ABOUT THIS EXERCISE - Which lines below contain the word "else"? Copy each of them.

(Saved entries)
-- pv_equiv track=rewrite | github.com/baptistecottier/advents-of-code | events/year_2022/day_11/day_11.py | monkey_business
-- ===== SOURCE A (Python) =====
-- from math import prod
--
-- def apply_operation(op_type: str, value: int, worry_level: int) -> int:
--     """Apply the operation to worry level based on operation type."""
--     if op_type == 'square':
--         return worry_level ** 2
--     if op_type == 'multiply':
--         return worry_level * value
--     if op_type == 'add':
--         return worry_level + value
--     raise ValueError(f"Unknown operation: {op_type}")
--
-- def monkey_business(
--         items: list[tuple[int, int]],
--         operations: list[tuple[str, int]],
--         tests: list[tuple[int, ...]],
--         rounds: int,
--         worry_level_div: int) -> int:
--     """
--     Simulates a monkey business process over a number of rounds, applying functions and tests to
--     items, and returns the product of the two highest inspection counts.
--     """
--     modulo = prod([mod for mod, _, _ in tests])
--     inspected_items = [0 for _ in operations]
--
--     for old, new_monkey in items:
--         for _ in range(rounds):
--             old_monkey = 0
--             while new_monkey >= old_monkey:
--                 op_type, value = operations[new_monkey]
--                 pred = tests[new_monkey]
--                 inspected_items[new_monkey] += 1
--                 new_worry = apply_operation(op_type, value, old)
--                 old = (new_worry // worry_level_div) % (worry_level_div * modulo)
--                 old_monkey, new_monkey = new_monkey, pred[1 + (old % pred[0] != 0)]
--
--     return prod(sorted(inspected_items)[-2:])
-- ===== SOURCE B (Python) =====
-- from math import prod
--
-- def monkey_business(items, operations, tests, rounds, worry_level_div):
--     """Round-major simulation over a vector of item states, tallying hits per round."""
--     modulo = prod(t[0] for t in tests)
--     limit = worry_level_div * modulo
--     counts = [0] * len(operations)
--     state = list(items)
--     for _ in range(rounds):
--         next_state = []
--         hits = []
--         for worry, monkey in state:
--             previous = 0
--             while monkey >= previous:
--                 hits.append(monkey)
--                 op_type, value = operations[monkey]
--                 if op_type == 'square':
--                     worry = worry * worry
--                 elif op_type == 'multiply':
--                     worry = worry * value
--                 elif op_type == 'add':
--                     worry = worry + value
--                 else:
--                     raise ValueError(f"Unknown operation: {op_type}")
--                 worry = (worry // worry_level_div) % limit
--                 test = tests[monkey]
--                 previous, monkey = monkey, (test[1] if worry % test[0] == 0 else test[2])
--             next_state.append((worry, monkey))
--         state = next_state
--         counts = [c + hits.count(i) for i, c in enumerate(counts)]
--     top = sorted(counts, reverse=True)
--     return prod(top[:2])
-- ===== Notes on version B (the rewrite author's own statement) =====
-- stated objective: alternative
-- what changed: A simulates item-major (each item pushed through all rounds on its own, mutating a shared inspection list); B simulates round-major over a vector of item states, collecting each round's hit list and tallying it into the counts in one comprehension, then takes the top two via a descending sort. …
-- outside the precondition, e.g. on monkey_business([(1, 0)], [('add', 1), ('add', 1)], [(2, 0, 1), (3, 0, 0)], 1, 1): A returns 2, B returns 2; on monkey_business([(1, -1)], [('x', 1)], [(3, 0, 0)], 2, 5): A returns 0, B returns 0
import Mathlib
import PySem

---

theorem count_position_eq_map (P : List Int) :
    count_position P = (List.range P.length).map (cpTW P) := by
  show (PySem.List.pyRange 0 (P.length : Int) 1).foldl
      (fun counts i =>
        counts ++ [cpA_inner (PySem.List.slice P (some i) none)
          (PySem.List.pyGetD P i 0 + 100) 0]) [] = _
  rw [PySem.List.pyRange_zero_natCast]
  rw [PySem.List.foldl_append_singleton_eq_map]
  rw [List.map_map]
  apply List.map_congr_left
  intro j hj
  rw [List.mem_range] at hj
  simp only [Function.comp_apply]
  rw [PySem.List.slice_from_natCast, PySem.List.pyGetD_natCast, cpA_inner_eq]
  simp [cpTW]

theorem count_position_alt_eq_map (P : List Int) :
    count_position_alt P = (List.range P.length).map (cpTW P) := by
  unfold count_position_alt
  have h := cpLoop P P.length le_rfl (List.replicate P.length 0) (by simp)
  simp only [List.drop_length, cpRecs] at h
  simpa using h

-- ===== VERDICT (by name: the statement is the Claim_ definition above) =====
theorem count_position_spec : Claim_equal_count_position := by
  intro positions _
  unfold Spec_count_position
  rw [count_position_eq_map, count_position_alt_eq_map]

OUTPUT -
--                 else:
--                 previous, monkey = monkey, (test[1] if worry % test[0] == 0 else test[2])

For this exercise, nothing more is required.